-- the single induction step of B's flattened loop
theorem pv_step (mg : List (String × List String)) (t : List (String × String × String))
    (m h0 r : String) (d : PySem.Dict String (List String × List String))
    (hd : d.items = pvM mg t) :
    (pvInner mg d (m, h0, r)).items = pvM mg (t ++ [(m, h0, r)]) := by
  have hkeys : d.keys = PySem.Set.ofList (t.map (fun y => y.2.1)) := by
    show d.items.map Prod.fst = _
    rw [hd]
    unfold pvM
    rw [List.map_map]
    exact List.map_id _
  have hndk : d.keys.Nodup := by rw [hkeys]; exact PySem.Set.nodup_ofList _
  have hcont : ∀ h : String, d.contains h = decide (h ∈ t.map (fun y => y.2.1)) := by
    intro h
    rw [PySem.Dict.contains_eq_decide_mem_keys, hkeys]
    simp [PySem.Set.mem_ofList]
  have hgetD : ∀ h : String, d.getD h (PySem.Set.empty, PySem.Set.empty) = pvVal mg t h := by
    intro h
    by_cases hm : h ∈ t.map (fun y => y.2.1)
    · have hmem : (h, pvVal mg t h) ∈ d.items := by
        rw [hd]
        exact List.mem_map_of_mem ((PySem.Set.mem_ofList _ h).2 hm)
      exact PySem.Dict.getD_of_mem_items d hmem hndk _
    · have hc : d.contains h = false := by rw [hcont]; simpa using hm
      have h1 : d.getD h (PySem.Set.empty, PySem.Set.empty) = (PySem.Set.empty, PySem.Set.empty) := by
        rw [PySem.Dict.getD_of_not_contains]; exact hc
      rw [h1]
      unfold pvVal
      rw [pvAcc_of_not_mem mg _ hm, pvAcc_of_not_mem mg _ hm]
      rfl
  by_cases hx : h0 ∈ t.map (fun y => y.2.1)
  · -- h0 already a known hypothesis: the key set is unchanged
    have hc0 : d.contains h0 = true := by rw [hcont]; simpa using hx
    have hK : PySem.Set.ofList ((t ++ [(m, h0, r)]).map (fun y => y.2.1))
        = PySem.Set.ofList (t.map (fun y => y.2.1)) := by
      rw [List.map_append]
      simp only [List.map_cons, List.map_nil]
      rw [PySem.Set.ofList_append_singleton]
      exact PySem.Set.add_of_mem ((PySem.Set.mem_ofList _ _).2 hx)
    have hsd : d.setdefault h0 (PySem.Set.empty, PySem.Set.empty) = d := by
      rw [PySem.Dict.setdefault_of_contains]; exact hc0
    simp only [pvInner, hsd, hgetD h0]
    have hmap : ∀ V : List String × List String,
        (d.insert h0 V).items = (pvM mg t).map (fun (p : String × List String × List String) => if p.1 == h0 then (h0, V) else p) := by
      intro V
      rw [← hd]
      rw [PySem.Dict.items_insert_of_contains]; exact hc0
    have hrepl : ∀ V : List String × List String,
        (pvM mg t).map (fun (p : String × List String × List String) => if p.1 == h0 then (h0, V) else p)
          = (PySem.Set.ofList (t.map (fun y => y.2.1))).map
              (fun h => if h == h0 then (h0, V) else (h, pvVal mg t h)) := by
      intro V
      unfold pvM
      rw [List.map_map]
      rfl
    have hgoal : ∀ V : List String × List String,
        (V = pvVal mg (t ++ [(m, h0, r)]) h0) →
        (pvM mg t).map (fun (p : String × List String × List String) => if p.1 == h0 then (h0, V) else p) = pvM mg (t ++ [(m, h0, r)]) := by
      intro V hV
      rw [hrepl]
      unfold pvM
      rw [hK]
      apply List.map_congr_left
      intro h _
      by_cases hh : h = h0
      · subst hh
        simp only [beq_self_eq_true, if_true, hV]
      · have hb : (h == h0) = false := by simpa [beq_eq_false_iff_ne, ne_eq] using hh
        rw [hb]
        simp only [Bool.false_eq_true, if_false]
        rw [pvVal_append_ne mg t m r hh]
    by_cases hp : pvProRel r = true
    · rw [if_pos hp, hmap]
      apply hgoal
      rw [pvVal_append_self]
      simp [hp, pv_pro_not_con hp]
    · rw [if_neg (by simpa using hp)]
      by_cases hcon : (r == "contradicts") = true
      · rw [if_pos hcon, hmap]
        apply hgoal
        rw [pvVal_append_self]
        simp [hp, hcon]
      · rw [if_neg (by simpa using hcon)]
        rw [hd]
        unfold pvM
        rw [hK]
        apply List.map_congr_left
        intro h _
        by_cases hh : h = h0
        · subst hh
          rw [pvVal_append_self]
          simp [hp, hcon]
        · rw [pvVal_append_ne mg t m r hh]
  · -- h0 is a new hypothesis: it is appended to the key set
    have hc0 : d.contains h0 = false := by rw [hcont]; simpa using hx
    have hKadd : PySem.Set.ofList ((t ++ [(m, h0, r)]).map (fun y => y.2.1))
        = PySem.Set.ofList (t.map (fun y => y.2.1)) ++ [h0] := by
      rw [List.map_append]
      simp only [List.map_cons, List.map_nil]
      rw [PySem.Set.ofList_append_singleton]
      exact PySem.Set.add_of_not_mem (fun hmem => hx ((PySem.Set.mem_ofList _ _).1 hmem))
    have hsd : d.setdefault h0 (PySem.Set.empty, PySem.Set.empty)
        = d.insert h0 (PySem.Set.empty, PySem.Set.empty) := by
      rw [PySem.Dict.setdefault_of_not_contains]; exact hc0
    have hitems' : (d.insert h0 (PySem.Set.empty, PySem.Set.empty)).items
        = d.items ++ [(h0, (PySem.Set.empty, PySem.Set.empty))] := by
      rw [PySem.Dict.items_insert_of_not_contains]; exact hc0
    have hcont' : (d.insert h0 (PySem.Set.empty, PySem.Set.empty)).contains h0 = true :=
      PySem.Dict.contains_insert_self _ _ _
    have hget' : (d.insert h0 (PySem.Set.empty, PySem.Set.empty)).getD h0 (PySem.Set.empty, PySem.Set.empty)
        = (PySem.Set.empty, PySem.Set.empty) := PySem.Dict.getD_insert_self _ _ _ _
    have hval0 : pvVal mg t h0 = ([], []) := by
      unfold pvVal
      rw [pvAcc_of_not_mem mg _ hx, pvAcc_of_not_mem mg _ hx]
    have hleft : ∀ V : List String × List String,
        (d.items ++ [(h0, (PySem.Set.empty, PySem.Set.empty))]).map
            (fun (p : String × List String × List String) => if p.1 == h0 then (h0, V) else p)
          = pvM mg t ++ [(h0, V)] := by
      intro V
      rw [List.map_append]
      congr 1
      · rw [hd]
        unfold pvM
        rw [List.map_map]
        apply List.map_congr_left
        intro h hh
        have hne : h ≠ h0 := by
          intro e; exact hx ((PySem.Set.mem_ofList _ _).1 (e ▸ hh))
        have hb : (h == h0) = false := by simpa [beq_eq_false_iff_ne, ne_eq] using hne
        simp [Function.comp, hb]
      · simp
    have hright : pvM mg (t ++ [(m, h0, r)])
        = pvM mg t ++ [(h0, pvVal mg (t ++ [(m, h0, r)]) h0)] := by
      unfold pvM
      rw [hKadd, List.map_append]
      congr 1
      apply List.map_congr_left
      intro h hh
      have hne : h ≠ h0 := by
        intro e; exact hx ((PySem.Set.mem_ofList _ _).1 (e ▸ hh))
      rw [pvVal_append_ne mg t m r hne]
    simp only [pvInner, hsd, hget']
    by_cases hp : pvProRel r = true
    · rw [if_pos hp]
      have : (d.insert h0 (PySem.Set.empty, PySem.Set.empty)).contains h0 = true := hcont'
      rw [PySem.Dict.items_insert_of_contains, hitems', hleft, hright]
      · congr 2
        rw [pvVal_append_self, hval0]
        simp [hp, pv_pro_not_con hp]
      · exact hcont'
    · rw [if_neg (by simpa using hp)]
      by_cases hcon : (r == "contradicts") = true
      · rw [if_pos hcon]
        rw [PySem.Dict.items_insert_of_contains, hitems', hleft, hright]
        · congr 2
          rw [pvVal_append_self, hval0]
          simp [hp, hcon]
        · exact hcont'
      · rw [if_neg (by simpa using hcon)]
        rw [hitems', hright, hd]
        congr 2
        rw [pvVal_append_self, hval0]
        simp [hp, hcon]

■ WHAT TO WORK ON
When a line in the records above contains the word "only", copy it.

■ TASK ANSWER
      simp only [List.map_cons, List.map_nil]
    simp only [pvInner, hsd, hgetD h0]
        simp only [beq_self_eq_true, if_true, hV]
        simp only [Bool.false_eq_true, if_false]
      simp only [List.map_cons, List.map_nil]
    simp only [pvInner, hsd, hget']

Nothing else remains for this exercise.